**YOUR OBJECTIVE**
After locating the line with "intro m hm hn" in the data that follows, return it and every later line exactly, up to and including the line with "List.getElem?_eq_getElem hm', Option.toList_some]".

**INFORMATION PROVIDED**

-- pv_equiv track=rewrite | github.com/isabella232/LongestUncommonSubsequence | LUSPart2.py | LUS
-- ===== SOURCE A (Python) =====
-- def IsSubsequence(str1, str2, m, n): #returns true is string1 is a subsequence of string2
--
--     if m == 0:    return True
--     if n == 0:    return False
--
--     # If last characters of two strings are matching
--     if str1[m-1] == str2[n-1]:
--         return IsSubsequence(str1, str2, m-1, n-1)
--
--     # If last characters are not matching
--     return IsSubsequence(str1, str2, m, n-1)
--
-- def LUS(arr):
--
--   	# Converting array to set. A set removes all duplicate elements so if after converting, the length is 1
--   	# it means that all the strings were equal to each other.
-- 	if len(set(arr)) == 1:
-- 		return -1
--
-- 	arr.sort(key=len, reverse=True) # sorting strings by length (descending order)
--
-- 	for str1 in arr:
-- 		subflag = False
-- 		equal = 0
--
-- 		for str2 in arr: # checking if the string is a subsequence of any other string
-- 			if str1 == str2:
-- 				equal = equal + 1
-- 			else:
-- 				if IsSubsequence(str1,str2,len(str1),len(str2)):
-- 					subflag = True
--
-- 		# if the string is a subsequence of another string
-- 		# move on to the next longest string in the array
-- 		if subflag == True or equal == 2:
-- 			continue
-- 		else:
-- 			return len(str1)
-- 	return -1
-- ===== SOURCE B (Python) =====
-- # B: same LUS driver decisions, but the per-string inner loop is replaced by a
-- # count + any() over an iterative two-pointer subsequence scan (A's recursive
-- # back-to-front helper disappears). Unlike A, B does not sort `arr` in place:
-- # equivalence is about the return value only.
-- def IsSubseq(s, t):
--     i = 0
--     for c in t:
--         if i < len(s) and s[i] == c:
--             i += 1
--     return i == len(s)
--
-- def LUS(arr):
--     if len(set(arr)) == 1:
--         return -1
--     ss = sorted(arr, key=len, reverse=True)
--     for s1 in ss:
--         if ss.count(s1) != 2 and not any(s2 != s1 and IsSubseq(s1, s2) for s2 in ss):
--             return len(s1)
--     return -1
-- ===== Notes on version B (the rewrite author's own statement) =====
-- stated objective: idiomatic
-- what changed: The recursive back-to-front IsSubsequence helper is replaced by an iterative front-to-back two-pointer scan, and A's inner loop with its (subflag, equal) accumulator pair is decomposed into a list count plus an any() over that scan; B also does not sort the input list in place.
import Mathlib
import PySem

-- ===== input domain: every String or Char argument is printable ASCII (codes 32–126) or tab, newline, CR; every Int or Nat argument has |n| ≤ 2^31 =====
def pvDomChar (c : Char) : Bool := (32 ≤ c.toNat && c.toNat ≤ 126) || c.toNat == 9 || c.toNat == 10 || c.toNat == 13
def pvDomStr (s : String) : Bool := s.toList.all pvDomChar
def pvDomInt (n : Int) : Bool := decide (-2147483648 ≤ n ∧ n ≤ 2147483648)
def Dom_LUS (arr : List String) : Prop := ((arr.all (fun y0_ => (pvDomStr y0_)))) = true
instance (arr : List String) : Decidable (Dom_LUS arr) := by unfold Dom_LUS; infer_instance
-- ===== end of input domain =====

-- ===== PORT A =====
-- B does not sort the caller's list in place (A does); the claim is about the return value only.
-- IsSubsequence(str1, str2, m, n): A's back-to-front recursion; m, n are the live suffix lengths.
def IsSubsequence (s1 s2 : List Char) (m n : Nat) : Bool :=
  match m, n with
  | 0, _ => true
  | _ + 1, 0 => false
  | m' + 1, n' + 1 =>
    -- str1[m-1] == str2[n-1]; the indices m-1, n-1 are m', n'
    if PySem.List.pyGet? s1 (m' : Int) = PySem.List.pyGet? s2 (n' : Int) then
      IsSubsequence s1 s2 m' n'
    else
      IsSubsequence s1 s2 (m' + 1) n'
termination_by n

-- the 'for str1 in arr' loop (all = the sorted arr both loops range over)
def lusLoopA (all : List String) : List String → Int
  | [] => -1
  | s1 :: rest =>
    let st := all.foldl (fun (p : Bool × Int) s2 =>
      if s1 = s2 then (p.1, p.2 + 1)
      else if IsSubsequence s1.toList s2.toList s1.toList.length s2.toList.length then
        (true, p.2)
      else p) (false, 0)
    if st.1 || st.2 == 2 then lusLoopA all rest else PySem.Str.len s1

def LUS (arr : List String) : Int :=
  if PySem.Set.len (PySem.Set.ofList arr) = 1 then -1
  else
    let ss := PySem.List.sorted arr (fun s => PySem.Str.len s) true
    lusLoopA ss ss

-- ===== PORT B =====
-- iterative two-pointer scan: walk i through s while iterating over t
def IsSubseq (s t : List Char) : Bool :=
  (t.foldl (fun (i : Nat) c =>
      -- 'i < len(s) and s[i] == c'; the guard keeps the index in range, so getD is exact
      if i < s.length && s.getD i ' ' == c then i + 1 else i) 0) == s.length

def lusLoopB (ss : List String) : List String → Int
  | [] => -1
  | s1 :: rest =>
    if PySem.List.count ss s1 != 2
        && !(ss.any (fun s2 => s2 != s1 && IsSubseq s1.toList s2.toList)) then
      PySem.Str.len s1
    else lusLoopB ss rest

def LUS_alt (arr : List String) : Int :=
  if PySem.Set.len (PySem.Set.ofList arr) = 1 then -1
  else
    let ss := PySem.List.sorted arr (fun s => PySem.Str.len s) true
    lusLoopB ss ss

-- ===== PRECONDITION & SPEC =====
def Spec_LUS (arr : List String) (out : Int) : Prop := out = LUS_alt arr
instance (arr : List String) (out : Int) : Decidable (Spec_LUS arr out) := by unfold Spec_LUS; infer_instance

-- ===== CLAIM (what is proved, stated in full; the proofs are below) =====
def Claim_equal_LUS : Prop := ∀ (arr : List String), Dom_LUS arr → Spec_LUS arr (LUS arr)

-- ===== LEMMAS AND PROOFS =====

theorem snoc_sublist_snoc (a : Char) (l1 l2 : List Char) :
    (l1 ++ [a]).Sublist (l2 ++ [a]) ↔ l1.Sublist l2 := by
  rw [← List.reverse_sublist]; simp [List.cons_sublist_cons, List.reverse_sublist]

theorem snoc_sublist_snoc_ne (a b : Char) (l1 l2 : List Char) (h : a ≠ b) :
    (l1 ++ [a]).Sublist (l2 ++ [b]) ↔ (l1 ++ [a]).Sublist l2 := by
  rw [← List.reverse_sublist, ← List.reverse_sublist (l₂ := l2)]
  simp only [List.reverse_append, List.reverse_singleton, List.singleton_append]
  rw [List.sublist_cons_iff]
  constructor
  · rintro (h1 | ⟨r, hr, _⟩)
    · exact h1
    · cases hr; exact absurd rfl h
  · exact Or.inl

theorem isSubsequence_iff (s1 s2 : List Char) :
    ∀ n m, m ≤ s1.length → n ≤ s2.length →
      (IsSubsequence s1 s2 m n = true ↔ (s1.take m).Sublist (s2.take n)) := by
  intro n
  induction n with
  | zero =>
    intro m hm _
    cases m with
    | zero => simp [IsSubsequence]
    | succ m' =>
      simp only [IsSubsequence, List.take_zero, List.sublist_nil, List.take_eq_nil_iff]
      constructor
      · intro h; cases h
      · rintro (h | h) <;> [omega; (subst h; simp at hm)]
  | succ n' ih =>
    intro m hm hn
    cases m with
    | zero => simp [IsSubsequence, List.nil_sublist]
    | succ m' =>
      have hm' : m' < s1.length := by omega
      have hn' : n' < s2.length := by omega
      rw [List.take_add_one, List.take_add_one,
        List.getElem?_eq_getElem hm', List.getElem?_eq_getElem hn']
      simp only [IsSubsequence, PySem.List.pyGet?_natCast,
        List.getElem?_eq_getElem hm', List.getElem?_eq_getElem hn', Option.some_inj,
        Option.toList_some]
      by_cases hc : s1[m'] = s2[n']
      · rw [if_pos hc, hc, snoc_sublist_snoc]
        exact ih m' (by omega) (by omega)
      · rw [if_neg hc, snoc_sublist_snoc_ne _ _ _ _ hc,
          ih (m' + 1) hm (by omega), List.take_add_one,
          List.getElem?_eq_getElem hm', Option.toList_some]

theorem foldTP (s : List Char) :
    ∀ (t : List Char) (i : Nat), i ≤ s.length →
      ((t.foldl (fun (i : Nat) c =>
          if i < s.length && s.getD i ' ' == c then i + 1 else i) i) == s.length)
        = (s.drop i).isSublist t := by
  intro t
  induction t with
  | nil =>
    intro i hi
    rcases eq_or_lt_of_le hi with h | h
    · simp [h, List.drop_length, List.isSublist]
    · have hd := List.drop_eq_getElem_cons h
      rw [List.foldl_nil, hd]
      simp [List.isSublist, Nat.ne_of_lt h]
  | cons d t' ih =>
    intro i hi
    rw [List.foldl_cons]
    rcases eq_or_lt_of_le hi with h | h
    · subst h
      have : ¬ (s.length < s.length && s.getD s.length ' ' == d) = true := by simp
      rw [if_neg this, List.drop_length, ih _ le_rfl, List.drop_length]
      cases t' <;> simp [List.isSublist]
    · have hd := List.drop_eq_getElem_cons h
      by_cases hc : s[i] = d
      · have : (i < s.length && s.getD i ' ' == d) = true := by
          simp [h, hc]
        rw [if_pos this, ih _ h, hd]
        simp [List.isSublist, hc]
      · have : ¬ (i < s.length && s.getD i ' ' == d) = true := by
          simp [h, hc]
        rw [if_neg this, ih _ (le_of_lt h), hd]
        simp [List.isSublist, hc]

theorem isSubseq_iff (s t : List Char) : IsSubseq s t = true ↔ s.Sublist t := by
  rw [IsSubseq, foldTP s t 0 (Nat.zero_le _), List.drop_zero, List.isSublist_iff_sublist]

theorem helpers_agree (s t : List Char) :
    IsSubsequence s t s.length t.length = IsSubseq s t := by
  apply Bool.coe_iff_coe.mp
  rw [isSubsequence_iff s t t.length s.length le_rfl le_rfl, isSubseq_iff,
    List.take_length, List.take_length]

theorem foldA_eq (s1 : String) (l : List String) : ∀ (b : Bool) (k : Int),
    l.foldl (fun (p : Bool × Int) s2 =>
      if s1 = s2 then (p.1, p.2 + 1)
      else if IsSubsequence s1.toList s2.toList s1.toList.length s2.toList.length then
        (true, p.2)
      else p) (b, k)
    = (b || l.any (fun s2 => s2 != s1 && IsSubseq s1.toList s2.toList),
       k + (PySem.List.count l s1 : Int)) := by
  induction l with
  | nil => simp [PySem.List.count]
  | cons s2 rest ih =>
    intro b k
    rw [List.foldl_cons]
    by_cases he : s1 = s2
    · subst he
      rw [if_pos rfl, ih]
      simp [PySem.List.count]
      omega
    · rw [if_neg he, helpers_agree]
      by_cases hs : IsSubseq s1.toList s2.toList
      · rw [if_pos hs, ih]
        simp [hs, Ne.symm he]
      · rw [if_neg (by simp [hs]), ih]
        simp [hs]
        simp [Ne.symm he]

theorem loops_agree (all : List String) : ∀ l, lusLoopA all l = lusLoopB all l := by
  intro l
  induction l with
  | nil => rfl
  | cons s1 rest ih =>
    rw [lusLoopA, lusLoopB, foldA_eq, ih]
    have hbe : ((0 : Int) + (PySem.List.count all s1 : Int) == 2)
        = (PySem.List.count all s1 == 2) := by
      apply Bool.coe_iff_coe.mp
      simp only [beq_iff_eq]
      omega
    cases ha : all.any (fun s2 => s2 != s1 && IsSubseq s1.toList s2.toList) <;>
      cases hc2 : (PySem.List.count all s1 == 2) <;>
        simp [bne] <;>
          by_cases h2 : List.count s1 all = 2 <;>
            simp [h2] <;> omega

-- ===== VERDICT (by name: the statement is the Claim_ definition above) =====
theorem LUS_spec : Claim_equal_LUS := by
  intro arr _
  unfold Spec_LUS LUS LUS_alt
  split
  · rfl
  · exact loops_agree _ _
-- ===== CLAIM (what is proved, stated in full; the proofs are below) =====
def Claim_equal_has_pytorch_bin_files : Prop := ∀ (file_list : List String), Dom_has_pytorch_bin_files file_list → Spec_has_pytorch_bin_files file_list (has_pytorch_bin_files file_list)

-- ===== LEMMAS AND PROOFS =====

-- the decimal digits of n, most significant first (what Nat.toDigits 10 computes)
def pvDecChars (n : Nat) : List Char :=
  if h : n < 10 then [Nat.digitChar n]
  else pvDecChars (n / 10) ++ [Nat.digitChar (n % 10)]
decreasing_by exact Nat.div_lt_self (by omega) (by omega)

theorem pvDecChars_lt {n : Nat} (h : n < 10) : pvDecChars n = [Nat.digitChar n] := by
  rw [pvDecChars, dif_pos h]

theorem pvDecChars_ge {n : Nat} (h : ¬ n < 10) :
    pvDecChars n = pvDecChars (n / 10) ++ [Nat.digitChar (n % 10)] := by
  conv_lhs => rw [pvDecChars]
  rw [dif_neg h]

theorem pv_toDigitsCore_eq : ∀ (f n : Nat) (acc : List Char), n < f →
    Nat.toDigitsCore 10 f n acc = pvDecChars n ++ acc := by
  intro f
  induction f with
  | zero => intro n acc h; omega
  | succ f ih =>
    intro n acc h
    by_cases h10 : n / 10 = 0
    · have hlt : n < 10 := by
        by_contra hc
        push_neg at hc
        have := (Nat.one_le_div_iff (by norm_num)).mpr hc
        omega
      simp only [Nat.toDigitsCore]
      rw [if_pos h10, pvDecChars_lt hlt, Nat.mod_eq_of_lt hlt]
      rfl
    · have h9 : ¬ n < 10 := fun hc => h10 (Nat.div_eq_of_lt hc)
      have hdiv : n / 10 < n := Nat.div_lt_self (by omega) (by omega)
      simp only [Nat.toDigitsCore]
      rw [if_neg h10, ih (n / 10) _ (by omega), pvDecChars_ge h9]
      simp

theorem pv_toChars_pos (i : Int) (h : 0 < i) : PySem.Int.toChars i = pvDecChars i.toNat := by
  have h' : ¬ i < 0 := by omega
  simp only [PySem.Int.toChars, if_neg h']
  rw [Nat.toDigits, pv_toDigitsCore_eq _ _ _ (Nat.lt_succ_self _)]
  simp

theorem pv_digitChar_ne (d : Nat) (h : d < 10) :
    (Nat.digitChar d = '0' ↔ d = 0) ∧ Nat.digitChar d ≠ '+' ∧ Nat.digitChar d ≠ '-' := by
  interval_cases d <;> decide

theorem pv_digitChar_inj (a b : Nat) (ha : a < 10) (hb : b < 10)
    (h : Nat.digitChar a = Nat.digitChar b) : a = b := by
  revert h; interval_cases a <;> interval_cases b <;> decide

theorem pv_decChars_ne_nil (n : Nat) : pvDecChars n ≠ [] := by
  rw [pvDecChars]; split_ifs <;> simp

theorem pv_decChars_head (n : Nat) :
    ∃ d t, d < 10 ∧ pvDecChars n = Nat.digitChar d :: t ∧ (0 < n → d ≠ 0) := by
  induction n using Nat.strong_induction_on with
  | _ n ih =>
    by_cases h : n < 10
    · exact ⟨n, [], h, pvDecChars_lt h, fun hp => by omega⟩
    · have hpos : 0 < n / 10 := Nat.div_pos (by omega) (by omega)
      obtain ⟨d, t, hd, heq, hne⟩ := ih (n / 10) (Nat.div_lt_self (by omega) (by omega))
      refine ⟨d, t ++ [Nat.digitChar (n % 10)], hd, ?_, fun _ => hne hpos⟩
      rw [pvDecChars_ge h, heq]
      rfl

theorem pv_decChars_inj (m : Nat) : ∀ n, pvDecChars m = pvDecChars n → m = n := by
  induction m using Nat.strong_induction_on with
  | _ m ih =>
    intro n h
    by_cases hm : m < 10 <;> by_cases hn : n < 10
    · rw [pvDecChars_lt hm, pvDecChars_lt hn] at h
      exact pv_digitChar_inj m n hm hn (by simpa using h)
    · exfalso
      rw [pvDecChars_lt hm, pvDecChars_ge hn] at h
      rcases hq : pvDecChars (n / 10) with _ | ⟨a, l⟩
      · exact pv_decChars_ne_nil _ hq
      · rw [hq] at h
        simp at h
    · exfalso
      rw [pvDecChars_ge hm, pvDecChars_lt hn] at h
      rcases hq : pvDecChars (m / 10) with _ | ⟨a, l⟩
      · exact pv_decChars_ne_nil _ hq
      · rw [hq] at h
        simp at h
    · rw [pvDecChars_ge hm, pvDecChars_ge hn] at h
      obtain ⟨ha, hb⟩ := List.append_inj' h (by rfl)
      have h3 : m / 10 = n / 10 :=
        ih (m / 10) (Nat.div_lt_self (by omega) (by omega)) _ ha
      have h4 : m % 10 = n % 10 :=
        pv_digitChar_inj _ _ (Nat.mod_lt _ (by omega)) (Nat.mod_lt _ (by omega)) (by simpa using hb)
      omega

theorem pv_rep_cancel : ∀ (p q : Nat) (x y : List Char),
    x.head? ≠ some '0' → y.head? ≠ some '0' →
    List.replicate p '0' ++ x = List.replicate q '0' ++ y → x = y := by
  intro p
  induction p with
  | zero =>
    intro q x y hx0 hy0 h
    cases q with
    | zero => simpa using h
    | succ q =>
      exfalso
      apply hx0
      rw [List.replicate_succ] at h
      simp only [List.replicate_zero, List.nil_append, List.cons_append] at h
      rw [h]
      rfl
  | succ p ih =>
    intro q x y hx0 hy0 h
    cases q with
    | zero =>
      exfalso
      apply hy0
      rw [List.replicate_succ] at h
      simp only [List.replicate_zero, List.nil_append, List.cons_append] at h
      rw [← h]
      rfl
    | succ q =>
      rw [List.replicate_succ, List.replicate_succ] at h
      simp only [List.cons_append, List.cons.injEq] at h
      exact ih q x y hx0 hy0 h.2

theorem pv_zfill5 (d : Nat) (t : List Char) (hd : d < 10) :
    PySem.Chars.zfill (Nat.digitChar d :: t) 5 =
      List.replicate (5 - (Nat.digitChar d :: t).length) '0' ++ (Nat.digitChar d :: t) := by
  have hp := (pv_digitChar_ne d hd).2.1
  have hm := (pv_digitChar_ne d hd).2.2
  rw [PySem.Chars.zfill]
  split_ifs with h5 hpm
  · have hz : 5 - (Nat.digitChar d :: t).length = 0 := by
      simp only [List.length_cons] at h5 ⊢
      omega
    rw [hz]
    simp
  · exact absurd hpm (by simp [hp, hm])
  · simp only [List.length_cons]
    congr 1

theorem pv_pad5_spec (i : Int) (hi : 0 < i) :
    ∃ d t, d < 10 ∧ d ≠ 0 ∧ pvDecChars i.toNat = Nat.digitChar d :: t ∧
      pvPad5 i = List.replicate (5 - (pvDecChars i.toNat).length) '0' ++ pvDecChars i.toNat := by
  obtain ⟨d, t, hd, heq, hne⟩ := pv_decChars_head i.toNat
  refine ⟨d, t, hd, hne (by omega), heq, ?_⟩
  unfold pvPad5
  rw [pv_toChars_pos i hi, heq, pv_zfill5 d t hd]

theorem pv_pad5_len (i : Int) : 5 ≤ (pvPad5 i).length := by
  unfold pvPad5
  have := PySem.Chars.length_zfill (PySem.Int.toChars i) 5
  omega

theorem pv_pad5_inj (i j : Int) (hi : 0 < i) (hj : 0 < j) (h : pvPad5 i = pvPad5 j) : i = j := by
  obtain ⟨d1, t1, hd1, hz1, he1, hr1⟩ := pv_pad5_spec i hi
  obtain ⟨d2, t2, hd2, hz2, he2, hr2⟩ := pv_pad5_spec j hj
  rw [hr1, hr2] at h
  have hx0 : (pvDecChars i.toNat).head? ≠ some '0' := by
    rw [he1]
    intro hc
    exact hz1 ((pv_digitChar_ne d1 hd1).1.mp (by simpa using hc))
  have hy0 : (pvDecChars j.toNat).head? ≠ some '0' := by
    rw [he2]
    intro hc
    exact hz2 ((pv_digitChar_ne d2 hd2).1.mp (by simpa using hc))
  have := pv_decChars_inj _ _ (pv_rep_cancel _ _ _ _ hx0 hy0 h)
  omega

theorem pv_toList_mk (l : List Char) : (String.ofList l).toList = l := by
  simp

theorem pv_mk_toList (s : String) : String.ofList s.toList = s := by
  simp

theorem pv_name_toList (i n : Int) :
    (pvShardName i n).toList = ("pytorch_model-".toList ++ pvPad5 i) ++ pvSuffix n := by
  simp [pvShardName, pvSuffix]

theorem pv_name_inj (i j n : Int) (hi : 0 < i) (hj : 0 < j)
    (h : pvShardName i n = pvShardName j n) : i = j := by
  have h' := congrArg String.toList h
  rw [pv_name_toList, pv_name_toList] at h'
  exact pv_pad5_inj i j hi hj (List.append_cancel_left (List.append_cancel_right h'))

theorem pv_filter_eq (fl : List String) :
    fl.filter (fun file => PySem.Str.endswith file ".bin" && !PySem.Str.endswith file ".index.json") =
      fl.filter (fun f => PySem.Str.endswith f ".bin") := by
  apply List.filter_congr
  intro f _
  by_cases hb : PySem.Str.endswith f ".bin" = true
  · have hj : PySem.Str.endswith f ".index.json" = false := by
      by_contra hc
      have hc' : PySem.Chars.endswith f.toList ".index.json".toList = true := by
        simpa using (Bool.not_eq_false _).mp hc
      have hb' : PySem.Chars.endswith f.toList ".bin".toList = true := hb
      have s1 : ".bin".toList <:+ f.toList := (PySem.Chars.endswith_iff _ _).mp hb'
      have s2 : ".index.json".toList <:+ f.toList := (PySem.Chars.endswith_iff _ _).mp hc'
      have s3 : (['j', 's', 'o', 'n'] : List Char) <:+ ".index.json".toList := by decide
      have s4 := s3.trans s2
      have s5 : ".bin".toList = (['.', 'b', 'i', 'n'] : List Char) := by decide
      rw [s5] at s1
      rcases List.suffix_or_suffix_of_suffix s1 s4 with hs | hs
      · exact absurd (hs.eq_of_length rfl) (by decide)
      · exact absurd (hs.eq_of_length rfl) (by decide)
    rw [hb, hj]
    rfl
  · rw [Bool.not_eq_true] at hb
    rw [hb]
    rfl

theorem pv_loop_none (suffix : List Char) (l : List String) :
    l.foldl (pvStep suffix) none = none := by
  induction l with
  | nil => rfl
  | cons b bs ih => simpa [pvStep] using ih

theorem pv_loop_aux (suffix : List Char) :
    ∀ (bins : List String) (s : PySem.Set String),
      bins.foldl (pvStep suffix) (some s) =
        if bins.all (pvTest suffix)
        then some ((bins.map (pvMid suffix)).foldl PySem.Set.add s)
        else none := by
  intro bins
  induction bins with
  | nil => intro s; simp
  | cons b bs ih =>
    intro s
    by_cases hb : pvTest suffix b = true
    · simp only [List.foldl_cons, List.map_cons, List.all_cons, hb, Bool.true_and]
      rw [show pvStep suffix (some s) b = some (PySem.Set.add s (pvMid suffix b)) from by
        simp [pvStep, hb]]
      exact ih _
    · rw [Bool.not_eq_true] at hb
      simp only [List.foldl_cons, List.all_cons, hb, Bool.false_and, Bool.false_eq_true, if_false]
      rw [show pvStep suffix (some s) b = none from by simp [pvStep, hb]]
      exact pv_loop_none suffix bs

**EXERCISE RESPONSE**
    intro m hm hn
    cases m with
    | zero => simp [IsSubsequence, List.nil_sublist]
    | succ m' =>
      have hm' : m' < s1.length := by omega
      have hn' : n' < s2.length := by omega
      rw [List.take_add_one, List.take_add_one,
        List.getElem?_eq_getElem hm', List.getElem?_eq_getElem hn']
      simp only [IsSubsequence, PySem.List.pyGet?_natCast,
        List.getElem?_eq_getElem hm', List.getElem?_eq_getElem hn', Option.some_inj,
        Option.toList_some]
      by_cases hc : s1[m'] = s2[n']
      · rw [if_pos hc, hc, snoc_sublist_snoc]
        exact ih m' (by omega) (by omega)
      · rw [if_neg hc, snoc_sublist_snoc_ne _ _ _ _ hc,
          ih (m' + 1) hm (by omega), List.take_add_one,
          List.getElem?_eq_getElem hm', Option.toList_some]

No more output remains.